How many companies are making money from eSports?
Unlike other professional sports, which profit from selling the broadcasting rights, eSports is yet to earn comparable royalties. But industry participants believe that there will be ways of monetising the fanbase, including Google, which led a $120 million investment in the Chinese livestream mobile game platform Chushou (Chushou claims 90 million registered users between 12 and 22 years old that tune in to watch 300,000 active livestreamers play per day).
Google may see eSports as a way back into a market where its search services are blocked (Google’s YouTube also launched a specialised service for livestream gamers in 2015). Others are doubling up their investments. Tencent has put $630 million into Douyu, another livestreaming gaming platform for desktop games, and NetEase’s gaming unit announced similar plans to invest in livestreamers and related eSports partnerships.
Another eSports livestreamer Huya – which hosts 2,600 different games – listed in New York this month. Its IPO raised $180 million, and jumped nearly 34% on its first day of trading.
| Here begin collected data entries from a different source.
-- pv_equiv track=rewrite | github.com/rahulranjansah/csc-122 | src/utilities/utility.py | is_monotonically_increasing
-- ===== SOURCE A (Python) =====
-- def is_monotonically_increasing(arr: list[int]) -> bool:
--     """Confirms Monotonically increasing cumulative sum for the function
--     """
--     cum_sum = 0
--     itr_sum = 0
--
--     for val in arr:
--         itr_sum += val
--
--         if itr_sum >= cum_sum:
--             cum_sum = itr_sum
--         else:
--             return False
--
--     return True
-- ===== SOURCE B (Python) =====
-- def is_monotonically_increasing(arr: list[int]) -> bool:
--     """Monotone cumulative sum iff every increment is non-negative."""
--     return all(v >= 0 for v in arr)
-- ===== Notes on version B (the rewrite author's own statement) =====
-- stated objective: simpler
-- what changed: B drops both running-sum accumulators: a non-decreasing prefix sum is equivalent to every element being >= 0, so B just checks all(v >= 0 for v in arr).
import Mathlib
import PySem

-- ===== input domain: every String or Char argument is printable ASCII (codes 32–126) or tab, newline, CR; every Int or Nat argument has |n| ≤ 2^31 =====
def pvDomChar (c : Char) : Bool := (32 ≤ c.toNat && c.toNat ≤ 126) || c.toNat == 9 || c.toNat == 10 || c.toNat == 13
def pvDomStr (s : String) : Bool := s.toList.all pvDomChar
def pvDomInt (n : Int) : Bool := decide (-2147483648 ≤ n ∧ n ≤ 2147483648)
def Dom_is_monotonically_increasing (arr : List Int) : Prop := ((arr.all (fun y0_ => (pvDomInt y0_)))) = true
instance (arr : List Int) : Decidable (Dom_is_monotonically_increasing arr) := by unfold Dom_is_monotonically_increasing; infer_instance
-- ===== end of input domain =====

-- B replaces A's two running-sum accumulators with a direct all-elements-nonnegative check (simpler).

-- ===== PORT A =====
-- the for-loop with its early return, over the state (cum_sum, itr_sum)
def pvALoop : List Int → Int → Int → Bool
  | [], _, _ => true
  | v :: rest, cum_sum, itr_sum =>
      let itr_sum' := itr_sum + v
      if itr_sum' ≥ cum_sum then pvALoop rest itr_sum' itr_sum' else false

def is_monotonically_increasing (arr : List Int) : Bool := pvALoop arr 0 0

-- ===== PORT B =====
def is_monotonically_increasing_alt (arr : List Int) : Bool := arr.all (fun v => decide (v ≥ 0))

-- ===== PRECONDITION & SPEC =====
def Spec_is_monotonically_increasing (arr : List Int) (out : Bool) : Prop := out = is_monotonically_increasing_alt arr
instance (arr : List Int) (out : Bool) : Decidable (Spec_is_monotonically_increasing arr out) := by unfold Spec_is_monotonically_increasing; infer_instance

-- ===== CLAIM (what is proved, stated in full; the proofs are below) =====
def Claim_equal_is_monotonically_increasing : Prop := ∀ (arr : List Int), Dom_is_monotonically_increasing arr → Spec_is_monotonically_increasing arr (is_monotonically_increasing arr)

-- ===== LEMMAS AND PROOFS =====
-- invariant: whenever cum_sum = itr_sum (true initially and re-established each step),
-- the step test itr_sum + v ≥ cum_sum is exactly 0 ≤ v
theorem pvALoop_all (arr : List Int) (s : Int) :
    pvALoop arr s s = arr.all (fun v => decide (v ≥ 0)) := by
  induction arr generalizing s with
  | nil => rfl
  | cons v rest ih =>
      simp only [pvALoop, List.all_cons]
      by_cases h : s + v ≥ s
      · rw [if_pos h, ih]
        have : v ≥ 0 := by omega
        simp [this]
      · rw [if_neg h]
        have : ¬ v ≥ 0 := by omega
        simp [this]

-- ===== VERDICT (by name: the statement is the Claim_ definition above) =====
theorem is_monotonically_increasing_spec : Claim_equal_is_monotonically_increasing := by
  intro arr _
  unfold Spec_is_monotonically_increasing is_monotonically_increasing is_monotonically_increasing_alt
  exact pvALoop_all arr 0
lemma foldA_eq (allow : Int) (row : List Int) (d k : Int) :
    row.foldl (stepA allow) (d, k) = (d + row.length, k + cnt allow d row) := by
  induction row generalizing d k with
  | nil => simp [cnt]
  | cons log r ih =>
    simp only [List.foldl_cons, stepA, cnt]
    split_ifs with h1 h2 <;> rw [ih] <;>
      refine Prod.ext ?_ ?_ <;> simp <;> omega

lemma allow_eq (s : Int) :
    ((if 60 ≤ PySem.Int.mod s 100 + 10 then PySem.Int.floordiv s 100 + 1 else PySem.Int.floordiv s 100) * 100
      + (if 60 ≤ PySem.Int.mod s 100 + 10 then PySem.Int.mod s 100 + 10 - 60 else PySem.Int.mod s 100 + 10))
    = allowOf s := by
  simp only [allowOf]
  have hr0 : 0 ≤ PySem.Int.mod s 100 := PySem.Int.mod_nonneg s (by norm_num)
  have hr1 : PySem.Int.mod s 100 < 100 := PySem.Int.mod_lt s (by norm_num)
  set t := PySem.Int.floordiv s 100 * 60 + PySem.Int.mod s 100 + 10 with ht
  have hm0 : 0 ≤ PySem.Int.mod t 60 := PySem.Int.mod_nonneg t (by norm_num)
  have hm1 : PySem.Int.mod t 60 < 60 := PySem.Int.mod_lt t (by norm_num)
  have hdm : PySem.Int.floordiv t 60 * 60 + PySem.Int.mod t 60 = t := PySem.Int.floordiv_mul_add_mod t 60
  split_ifs with h <;> omega

lemma outerA_eq (startday a s : Int) (row : List Int) :
    outerA startday a s row = if cnt (allowOf s) startday row = 5 then a + 1 else a := by
  simp only [outerA, foldA_eq, allow_eq, zero_add]

-- cnt as a position-indexed sum
lemma cnt_eq_sum (allow d : Int) (row : List Int) :
    cnt allow d row
      = ((List.range row.length).map (fun (j : Nat) =>
          if PySem.Int.mod (d + (j : Int)) 7 ∈ ([1, 2, 3, 4, 5] : List Int) ∧ row.getD j 0 ≤ allow
          then (1 : Int) else 0)).sum := by
  induction row generalizing d with
  | nil => simp [cnt]
  | cons log r ih =>
    rw [List.length_cons, List.range_succ_eq_map]
    simp only [List.map_cons, List.map_map, List.sum_cons, cnt]
    have h0 : (if PySem.Int.mod (d + ((0 : Nat) : Int)) 7 ∈ ([1, 2, 3, 4, 5] : List Int) ∧ (log :: r).getD 0 0 ≤ allow
        then (1 : Int) else 0)
        = (if PySem.Int.mod d 7 ∈ ([1, 2, 3, 4, 5] : List Int) then (if log ≤ allow then (1:Int) else 0) else 0) := by
      simp only [Nat.cast_zero, add_zero, List.getD]
      split_ifs <;> simp_all
    have hmap : (List.range r.length).map
        ((fun (j : Nat) =>
          if PySem.Int.mod (d + (j : Int)) 7 ∈ ([1, 2, 3, 4, 5] : List Int) ∧ (log :: r).getD j 0 ≤ allow
          then (1 : Int) else 0) ∘ Nat.succ)
        = (List.range r.length).map (fun (j : Nat) =>
          if PySem.Int.mod ((d + 1) + (j : Int)) 7 ∈ ([1, 2, 3, 4, 5] : List Int) ∧ r.getD j 0 ≤ allow
          then (1 : Int) else 0) := by
      apply List.map_congr_left
      intro j hj
      have : d + ((Nat.succ j : Nat) : Int) = (d + 1) + (j : Int) := by push_cast; ring
      simp only [Function.comp, this, Nat.succ_eq_add_one, List.getD_cons_succ]
    rw [h0, hmap, ih]

-- the fold that mutates counts preserves length
lemma foldSet_length (P : Nat → Prop) [DecidablePred P] (is : List Nat) (cs : List Int) :
    (is.foldl (fun cs k => if P k then cs.set k (PySem.List.pyGetD cs (k : Int) 0 + 1) else cs) cs).length
      = cs.length := by
  induction is generalizing cs with
  | nil => rfl
  | cons k rest ih =>
    rw [List.foldl_cons, ih]
    split_ifs <;> simp
-- pv_equiv track=rewrite | github.com/youngseo1108/HS21-Informatik1 | EX5/EX17T04.py | get_possible_nrs
-- ===== SOURCE A (Python) =====
-- wa_nrs = ["0781111119", "0792653913", "0797763139", "0792793193", "0781139022", "0764320165"]
--
-- def get_possible_nrs(n):
--     n = ''.join(n.split(' '))
--     phone_num = ''
--     possible_nrs_for_juliet = []
--
--     # append one digit at every location in the number
--     for guess_idx in range(2, len(n)+1):
--         for guess_nr in range(10):
--             phone_num = n[:guess_idx] + str(guess_nr) + n[guess_idx:]
--
--             # check whether number is in our list
--             if phone_num in wa_nrs and not phone_num in possible_nrs_for_juliet:
--                 possible_nrs_for_juliet.append(phone_num)
--
--     return possible_nrs_for_juliet
-- ===== SOURCE B (Python) =====
-- wa_nrs = ["0781111119", "0792653913", "0797763139", "0792793193", "0781139022", "0764320165"]
--
-- def get_possible_nrs(n):
--     n = ''.join(n.split(' '))
--     # scan the fixed target list instead of generating 10 candidates per position
--     hits = []
--     for wa in wa_nrs:
--         if len(wa) == len(n) + 1:
--             for p in range(2, len(n) + 1):
--                 if wa[:p] == n[:p] and wa[p+1:] == n[p:]:
--                     hits.append((p, wa))
--     # A emits by (position, inserted digit); since two hits at the same position
--     # share the prefix n[:p], sorting the (p, wa) pairs gives exactly that order
--     hits.sort()
--     possible = []
--     for _, wa in hits:
--         if wa not in possible:
--             possible.append(wa)
--     return possible
-- ===== Notes on version B (the rewrite author's own statement) =====
-- stated objective: alternative
-- what changed: Instead of generating all 10 insertion candidates at every position and testing membership in wa_nrs, B scans the fixed target list once, records each (position, target) whose prefix/suffix match the input, sorts the hits (which reproduces A's position-then-digit emission order because hits at the same position share the prefix), and deduplicates.
import Mathlib
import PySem

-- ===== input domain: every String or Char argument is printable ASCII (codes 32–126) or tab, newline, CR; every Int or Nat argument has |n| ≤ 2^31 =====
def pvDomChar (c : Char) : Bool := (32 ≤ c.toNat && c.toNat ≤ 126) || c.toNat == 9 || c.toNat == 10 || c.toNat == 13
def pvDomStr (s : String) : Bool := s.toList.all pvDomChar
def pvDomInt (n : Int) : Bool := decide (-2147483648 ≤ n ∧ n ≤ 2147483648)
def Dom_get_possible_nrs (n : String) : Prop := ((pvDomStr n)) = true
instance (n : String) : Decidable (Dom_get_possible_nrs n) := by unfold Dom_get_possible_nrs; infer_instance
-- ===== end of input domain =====

-- B scans the fixed target list for prefix/suffix matches and sorts the hits instead of
-- generating ten insertion candidates per position and testing membership (objective: alternative).

-- ===== PORT A =====
def wa_nrs : List String :=
  ["0781111119", "0792653913", "0797763139", "0792793193", "0781139022", "0764320165"]

-- n = ''.join(n.split(' '))   (split? is always `some` here since the separator " " is non-empty)
def pvStripA (n : String) : String := PySem.Str.join "" ((PySem.Str.split? n " ").getD [])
According to Reuters, Huya had 40 million users in the fourth quarter and its revenues tripled in 2017. Yet again Tencent is a major investor, holding 39.5%.
Can Chinese players lead the world in eSports?
The track record for many Chinese gamers has been dismal. The aforementioned technical school at Lanxiang hasn’t won a game in the League of Legends Development League, while Shanghai Dragons, another professional team that is owned by NetEase, lost 30 straight matches in a league for the Activision Blizzard game Overwatch.
“Thankfully for NetEase, the Overwatch League proposed the use of city names for the teams. So Shanghai Dragons doesn’t reflect its NetEase ownership. Can you imagine how much mockery NetEase would have had to endure with such a terrible track record?” Huxiu comments.
To improve local standards, a few local teams have paid big salaries to South Korean gamers to play in China. And last weekend there was national glory when more than 126 million people tuned in to watch China’s RNG (Royal Never Give Up) beat a South Korean team in one of the biggest tournaments for League of Legends.
More broadly, industry insiders have complained of a shortage of qualified people in Chinese eSports. At the moment, the sector employs at least 50,000, according to local data firm CNG, but it reckons there is demand for a further 260,000, including players, coaches, adjudicators and club managers.
Perhaps that teacher was right to talk about it as a career option after all. There have been changes in attitude towards competitive gaming at government level, possibly because China has a chance to dominate the industry in sporting and commercial terms.
The Ministry of Culture has encouraged the growth of the sector by releasing favourable policies to lure investment.
But there remains a longstanding distrust of video games, which were banned for years as “digital heroin”. Even now, the authorities are wary about the impact of too much gaming on the country’s youth. Tencent’s share price took a beating in July last year after the People’s Daily ran commentaries comparing its Honour of Kings to a “poison” spreading across the country. “It’s a miracle how far China’s eSports industry has come in a country where video games and eSports have always been treated so unfairly,” surmises LeSports, a sports portal.